Heap usage of client node is continuously increasing as I run queries

ES 5.2.2, Ubuntu 16.04, Oracle JRE8
I have a 6x m4.large nodes, 120 M docs split into nearly 70 indices with 5 shards, 1 replica.
Querying is only done on latest data about 1 M docs using time filters.

This is a test cluster with no real traffic.
request_cache is only about 5-10 MB when the heap usage is at around 3 GB.
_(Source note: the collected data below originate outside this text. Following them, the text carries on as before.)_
-- pv_equiv track=rewrite | github.com/Hadeelalmokhtar/DanahCopy5 | scripts/merge_falco.py | extract_falco_features
-- ===== SOURCE A (Python) =====
-- def extract_falco_features(alerts: list) -> dict:
--     """Extract 4 boolean features from Falco alert list."""
--     features = {
--         "falco_privilege_escalation":    "False",
--         "falco_write_binary_dir":        "False",
--         "falco_ptrace_detected":         "False",
--         "falco_package_install_runtime": "False",
--     }
--
--     for alert in alerts:
--         rule   = str(alert.get("rule",   "")).lower()
--         output = str(alert.get("output", "")).lower()
--         combined = rule + " " + output
--
--         if any(kw in combined for kw in [
--             "privilege", "setuid", "chmod 777", "escalat", "sudo", "cap_sys"
--         ]):
--             features["falco_privilege_escalation"] = "True"
--
--         if any(kw in combined for kw in [
--             "write_binary", "binary dir", "/bin/", "/usr/bin/", "/sbin/",
--             "write below binary"
--         ]):
--             features["falco_write_binary_dir"] = "True"
--
--         if any(kw in combined for kw in [
--             "ptrace", "proc/mem", "process inject", "memory scraping"
--         ]):
--             features["falco_ptrace_detected"] = "True"
--
--         if any(kw in combined for kw in [
--             "package install", "pip install", "npm install",
--             "apt-get", "yum install", "apk add", "package manager"
--         ]):
--             features["falco_package_install_runtime"] = "True"
--
--     return features
-- ===== SOURCE B (Python) =====
-- def extract_falco_features(alerts: list) -> dict:
--     """Join all alert texts into ONE newline-separated haystack, then test each
--     keyword exactly once against that single string.  Correct because no keyword
--     contains a newline, so no match can span the boundary between two alerts."""
--     haystack = "\n".join(
--         str(a.get("rule", "")).lower() + " " + str(a.get("output", "")).lower()
--         for a in alerts)
--     KEYWORDS = {
--         "falco_privilege_escalation": [
--             "privilege", "setuid", "chmod 777", "escalat", "sudo", "cap_sys"],
--         "falco_write_binary_dir": [
--             "write_binary", "binary dir", "/bin/", "/usr/bin/", "/sbin/",
--             "write below binary"],
--         "falco_ptrace_detected": [
--             "ptrace", "proc/mem", "process inject", "memory scraping"],
--         "falco_package_install_runtime": [
--             "package install", "pip install", "npm install",
--             "apt-get", "yum install", "apk add", "package manager"],
--     }
--     return {name: str(any(kw in haystack for kw in kws))
--             for name, kws in KEYWORDS.items()}
-- ===== Notes on version B (the rewrite author's own statement) =====
-- stated objective: alternative
-- what changed: Instead of scanning every alert for every keyword with four per-alert flag-setting blocks, B joins all alert texts into one newline-separated haystack and performs exactly one substring test per keyword against that single string (sound because no keyword contains a newline).
import Mathlib
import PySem

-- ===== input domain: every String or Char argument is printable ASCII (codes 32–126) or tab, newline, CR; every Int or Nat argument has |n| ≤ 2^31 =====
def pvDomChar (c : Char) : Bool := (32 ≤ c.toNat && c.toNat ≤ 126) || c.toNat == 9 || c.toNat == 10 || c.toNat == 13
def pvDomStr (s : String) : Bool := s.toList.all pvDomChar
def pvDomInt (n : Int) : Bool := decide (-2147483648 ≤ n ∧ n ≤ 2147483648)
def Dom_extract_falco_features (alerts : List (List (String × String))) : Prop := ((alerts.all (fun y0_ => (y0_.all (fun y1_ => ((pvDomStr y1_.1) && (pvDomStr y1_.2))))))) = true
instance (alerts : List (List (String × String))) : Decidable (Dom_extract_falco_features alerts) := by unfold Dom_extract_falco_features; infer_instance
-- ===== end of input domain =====

-- B replaces A's per-alert flag-setting loop by joining all alert texts into one
-- newline-separated haystack and testing each keyword once against it (objective: alternative).

-- ===== PORT A =====
-- alert.get(k, "") : association-list dicts, lookup = first match (convention); str() is identity on str values
def pvGetStr (alert : List (String × String)) (k : String) : String :=
  ((alert.find? (fun p => p.1 == k)).map Prod.snd).getD ""

-- features[k] = v : Python dict assignment overwrites the value in place (k is always present here);
-- exact hand port of dict assignment for a dict whose key set contains k
def pvSetKey (d : List (String × String)) (k v : String) : List (String × String) :=
  d.map (fun p => if p.1 = k then (k, v) else p)

def pvCombinedA (alert : List (String × String)) : String :=
  PySem.Str.lower (pvGetStr alert "rule") ++ " " ++ PySem.Str.lower (pvGetStr alert "output")

def pvStepA (features : List (String × String)) (alert : List (String × String)) :
    List (String × String) :=
  let combined := pvCombinedA alert
  let features := if ["privilege", "setuid", "chmod 777", "escalat", "sudo", "cap_sys"].any
      (fun kw => PySem.Str.isIn kw combined) then
    pvSetKey features "falco_privilege_escalation" "True" else features
  let features := if ["write_binary", "binary dir", "/bin/", "/usr/bin/", "/sbin/",
      "write below binary"].any (fun kw => PySem.Str.isIn kw combined) then
    pvSetKey features "falco_write_binary_dir" "True" else features
  let features := if ["ptrace", "proc/mem", "process inject", "memory scraping"].any
      (fun kw => PySem.Str.isIn kw combined) then
    pvSetKey features "falco_ptrace_detected" "True" else features
  let features := if ["package install", "pip install", "npm install", "apt-get", "yum install",
      "apk add", "package manager"].any (fun kw => PySem.Str.isIn kw combined) then
    pvSetKey features "falco_package_install_runtime" "True" else features
  features

def extract_falco_features (alerts : List (List (String × String))) : List (String × String) :=
  alerts.foldl pvStepA
    [("falco_privilege_escalation", "False"), ("falco_write_binary_dir", "False"),
     ("falco_ptrace_detected", "False"), ("falco_package_install_runtime", "False")]

-- ===== PORT B =====
def pvCombinedB (alert : List (String × String)) : String :=
  PySem.Str.lower (pvGetStr alert "rule") ++ " " ++ PySem.Str.lower (pvGetStr alert "output")

def pvTable : List (String × List String) :=
  [("falco_privilege_escalation",
      ["privilege", "setuid", "chmod 777", "escalat", "sudo", "cap_sys"]),
   ("falco_write_binary_dir",
      ["write_binary", "binary dir", "/bin/", "/usr/bin/", "/sbin/", "write below binary"]),
   ("falco_ptrace_detected",
      ["ptrace", "proc/mem", "process inject", "memory scraping"]),
   ("falco_package_install_runtime",
      ["package install", "pip install", "npm install", "apt-get", "yum install", "apk add",
       "package manager"])]

def extract_falco_features_alt (alerts : List (List (String × String))) : List (String × String) :=
  let haystack := PySem.Str.join "\n" (alerts.map pvCombinedB)
  pvTable.map (fun nk =>
    (nk.1, if nk.2.any (fun kw => PySem.Str.isIn kw haystack) then "True" else "False"))

-- ===== PRECONDITION & SPEC =====
def Spec_extract_falco_features (alerts : List (List (String × String))) (out : List (String × String)) : Prop := out = extract_falco_features_alt alerts
instance (alerts : List (List (String × String))) (out : List (String × String)) : Decidable (Spec_extract_falco_features alerts out) := by unfold Spec_extract_falco_features; infer_instance

-- ===== CLAIM =====
def Claim_equal_extract_falco_features : Prop := ∀ (alerts : List (List (String × String))), Dom_extract_falco_features alerts → Spec_extract_falco_features alerts (extract_falco_features alerts)

-- ===== LEMMAS AND PROOFS =====

-- the fold state always has the shape mk4 v1 v2 v3 v4
def mk4 (v1 v2 v3 v4 : String) : List (String × String) :=
  [("falco_privilege_escalation", v1), ("falco_write_binary_dir", v2),
   ("falco_ptrace_detected", v3), ("falco_package_install_runtime", v4)]

def hitK (kws : List String) (alert : List (String × String)) : Bool :=
  kws.any (fun kw => PySem.Str.isIn kw (pvCombinedA alert))

theorem stepA_mk4 (v1 v2 v3 v4 : String) (a : List (String × String)) :
    pvStepA (mk4 v1 v2 v3 v4) a =
      mk4 (if hitK ["privilege", "setuid", "chmod 777", "escalat", "sudo", "cap_sys"] a then "True" else v1)
          (if hitK ["write_binary", "binary dir", "/bin/", "/usr/bin/", "/sbin/", "write below binary"] a then "True" else v2)
          (if hitK ["ptrace", "proc/mem", "process inject", "memory scraping"] a then "True" else v3)
          (if hitK ["package install", "pip install", "npm install", "apt-get", "yum install", "apk add", "package manager"] a then "True" else v4) := by
  simp only [pvStepA, hitK, mk4, pvSetKey, List.map_cons, List.map_nil]
  split_ifs <;> simp_all

theorem ite_true_absorb (h h' : Bool) (v : String) :
    (if h' then "True" else if h then "True" else v) = (if (h || h') then "True" else v) := by
  cases h <;> cases h' <;> rfl

theorem foldA_mk4 (alerts : List (List (String × String))) (v1 v2 v3 v4 : String) :
    alerts.foldl pvStepA (mk4 v1 v2 v3 v4) =
      mk4 (if alerts.any (hitK ["privilege", "setuid", "chmod 777", "escalat", "sudo", "cap_sys"]) then "True" else v1)
          (if alerts.any (hitK ["write_binary", "binary dir", "/bin/", "/usr/bin/", "/sbin/", "write below binary"]) then "True" else v2)
          (if alerts.any (hitK ["ptrace", "proc/mem", "process inject", "memory scraping"]) then "True" else v3)
          (if alerts.any (hitK ["package install", "pip install", "npm install", "apt-get", "yum install", "apk add", "package manager"]) then "True" else v4) := by
  induction alerts generalizing v1 v2 v3 v4 with
  | nil => simp
  | cons a rest ih =>
    simp only [List.foldl_cons, stepA_mk4, ih, List.any_cons, ite_true_absorb]
    rfl

-- a keyword not containing c that is a prefix of a ++ c :: b is a prefix of a
theorem prefix_split (kw a b : List Char) (c : Char) (hc : c ∉ kw)
    (h : kw <+: a ++ c :: b) : kw <+: a := by
  obtain ⟨t, ht⟩ := h
  by_cases hlen : kw.length ≤ a.length
  · have : kw = (a ++ c :: b).take kw.length := by
      rw [← ht, List.take_append_of_le_length le_rfl, List.take_length]
    rw [List.take_append_of_le_length hlen] at this
    exact this ▸ List.take_prefix _ _
  · exfalso
    apply hc
    replace hlen := Nat.lt_of_not_le hlen
    have hlt : a.length < (kw ++ t).length := by
      rw [ht]; simp
    have h1 : (kw ++ t)[a.length]'hlt = kw[a.length]'hlen := List.getElem_append_left hlen
    have h2 : (kw ++ t)[a.length]'hlt = c := by
      simp only [ht]
      rw [List.getElem_append_right le_rfl]
      simp
    rw [h2] at h1
    exact h1 ▸ List.getElem_mem hlen

-- a keyword not containing c occurs in a ++ c :: b iff it occurs in a or in b
theorem infix_split (kw a b : List Char) (c : Char) (hc : c ∉ kw) :
    kw <:+: a ++ c :: b ↔ kw <:+: a ∨ kw <:+: b := by
  constructor
  · intro h
    induction a with
    | nil =>
      rcases List.infix_cons_iff.mp h with hp | hi
      · cases kw with
        | nil => exact Or.inl List.nil_infix
        | cons k kw' =>
          obtain ⟨t, ht⟩ := hp
          exact absurd (by injection ht with h1 _; exact h1 ▸ List.mem_cons_self) hc
      · exact Or.inr hi
    | cons x a' ih =>
      rcases List.infix_cons_iff.mp h with hp | hi
      · exact Or.inl (prefix_split kw (x :: a') b c hc hp).isInfix
      · rcases ih hi with h1 | h2
        · exact Or.inl (List.infix_cons h1)
        · exact Or.inr h2
  · rintro (h | h)
    · exact h.trans (List.prefix_append a (c :: b)).isInfix
    · exact h.trans ((List.suffix_cons c b).trans (List.suffix_append a (c :: b))).isInfix

-- a newline-free nonempty keyword occurs in the newline-join iff it occurs in some part
theorem chars_isIn_join (kw : List Char) (hne : kw ≠ []) (hc : '\n' ∉ kw)
    (ts : List (List Char)) :
    PySem.Chars.isIn kw (PySem.Chars.join ['\n'] ts) = ts.any (fun t => PySem.Chars.isIn kw t) := by
  induction ts with
  | nil =>
    rw [PySem.Chars.join_nil, List.any_nil, PySem.Chars.isIn_eq_false_iff]
    intro h
    exact hne (List.infix_nil.mp h)
  | cons x rest ih =>
    cases rest with
    | nil => rw [PySem.Chars.join_singleton, List.any_cons, List.any_nil, Bool.or_false]
    | cons y ts' =>
      rw [PySem.Chars.join_cons_cons, List.any_cons]
      rw [Bool.eq_iff_iff, PySem.Chars.isIn_iff_infix]
      have : x ++ ['\n'] ++ PySem.Chars.join ['\n'] (y :: ts')
           = x ++ '\n' :: PySem.Chars.join ['\n'] (y :: ts') := by simp
      rw [this, infix_split kw _ _ '\n' hc]
      rw [← PySem.Chars.isIn_iff_infix, ← PySem.Chars.isIn_iff_infix, ih]
      simp

theorem str_isIn_join (kw : String) (hne : kw.toList ≠ []) (hc : '\n' ∉ kw.toList)
    (ts : List String) :
    PySem.Str.isIn kw (PySem.Str.join "\n" ts) = ts.any (fun t => PySem.Str.isIn kw t) := by
  rw [PySem.Str.isIn_eq, PySem.Str.toList_join]
  have hsep : ("\n" : String).toList = ['\n'] := rfl
  rw [hsep, chars_isIn_join kw.toList hne hc, List.any_map]
  simp [PySem.Str.isIn_eq, Function.comp_def]

theorem any_congr_mem {α : Type} (l : List α) (p q : α → Bool)
    (h : ∀ x ∈ l, p x = q x) : l.any p = l.any q := by
  induction l with
  | nil => rfl
  | cons x rest ih =>
    rw [List.any_cons, List.any_cons, h x List.mem_cons_self,
        ih (fun y hy => h y (List.mem_cons_of_mem x hy))]

theorem any_swap {α β : Type} (l : List α) (m : List β) (p : α → β → Bool) :
    (l.any fun x => m.any fun y => p x y) = (m.any fun y => l.any fun x => p x y) := by
  rw [Bool.eq_iff_iff]
  simp only [List.any_eq_true]
  constructor <;> rintro ⟨x, hx, y, hy, h⟩ <;> exact ⟨y, hy, x, hx, h⟩

-- one feature's flag, computed on the joined haystack, equals A's per-alert any
theorem feature_eq (kws : List String)
    (hkws : ∀ kw ∈ kws, kw.toList ≠ [] ∧ '\n' ∉ kw.toList)
    (alerts : List (List (String × String))) :
    (kws.any fun kw => PySem.Str.isIn kw (PySem.Str.join "\n" (alerts.map pvCombinedB)))
      = alerts.any (hitK kws) := by
  have h1 : (kws.any fun kw => PySem.Str.isIn kw (PySem.Str.join "\n" (alerts.map pvCombinedB)))
      = kws.any fun kw => (alerts.map pvCombinedB).any (fun t => PySem.Str.isIn kw t) := by
    exact any_congr_mem kws _ _ (fun kw hkw => str_isIn_join kw (hkws kw hkw).1 (hkws kw hkw).2 _)
  rw [h1, any_swap]
  unfold hitK
  rw [List.any_map]
  rfl

theorem alt_eq_mk4 (alerts : List (List (String × String))) :
    extract_falco_features_alt alerts =
      mk4 (if alerts.any (hitK ["privilege", "setuid", "chmod 777", "escalat", "sudo", "cap_sys"]) then "True" else "False")
          (if alerts.any (hitK ["write_binary", "binary dir", "/bin/", "/usr/bin/", "/sbin/", "write below binary"]) then "True" else "False")
          (if alerts.any (hitK ["ptrace", "proc/mem", "process inject", "memory scraping"]) then "True" else "False")
          (if alerts.any (hitK ["package install", "pip install", "npm install", "apt-get", "yum install", "apk add", "package manager"]) then "True" else "False") := by
  simp only [extract_falco_features_alt, pvTable, mk4, List.map_cons, List.map_nil]
  rw [feature_eq _ (by decide) alerts, feature_eq _ (by decide) alerts,
      feature_eq _ (by decide) alerts, feature_eq _ (by decide) alerts]

-- ===== VERDICT =====
theorem extract_falco_features_spec : Claim_equal_extract_falco_features := by
  intro alerts _
  show extract_falco_features alerts = extract_falco_features_alt alerts
  rw [alt_eq_mk4]
  exact foldA_mk4 alerts "False" "False" "False" "False"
When I simulate a couple of queries https://gist.github.com/vanga/2cd8e1fd7c3b2bffa89fda8ce3a8a481, I see the increase in heap usage till the point old GC runs , heap comes back to normal after this, but with real traffic, having frequent old GCs is really making the cluster unusable.

This increase is only on the node I am making the request to. I have also force merged segments to max_num_segments=2.
Field data is not significant.

Any leads on how to debug this further would be helpful.

Thanks

Do you have Monitoring installed? If not, starting there would be a good idea as you can then see what's going on with a bit more detail.

I have monitoring installed, but there aren't lot of metrics.
Only heap usage metric is relevant here I think.

I checked the other metrics from node_stats API

I will just collate the observations at one place
Heap is increasing,
Old GCs are happening frequently
Request cache, query cache and fielddata are all in terms of few MBs
Segment count to max_num_segments=2, data is constant
Heap usage is only increasing on the node that I am making request.

Please let me know if you have any specific metrics in mind, I can take a look at them.

Thanks.

Here is the node status after running the two queries in the gist every 2 seconds.
Note, Though the data is constant, the queries may not be exactly same in each run. order of terms list might be changing in each run as the queries are auto generated.

I have also updated the gist with the output of node stats.

Thanks.

I am not an expert with JVM/GCs, but here are my observations.

I notice that as soon as I run a query, Old memory pool size is increasing.
Isn't it strange that objects get moved to the old pool so fast?
is there anything in ES that forces the objects to be moved to old GC straight away (I believe it's JVM that handles this memory management and ES has no control?)

What I did:
I restarted my node, noted different memory pools sizes, ran the query and saw that old pool size has increased. There is no other traffic other than the query I made.

Is something like increasing the young pool size a solution?

This topic was automatically closed 28 days after the last reply. New replies are no longer allowed.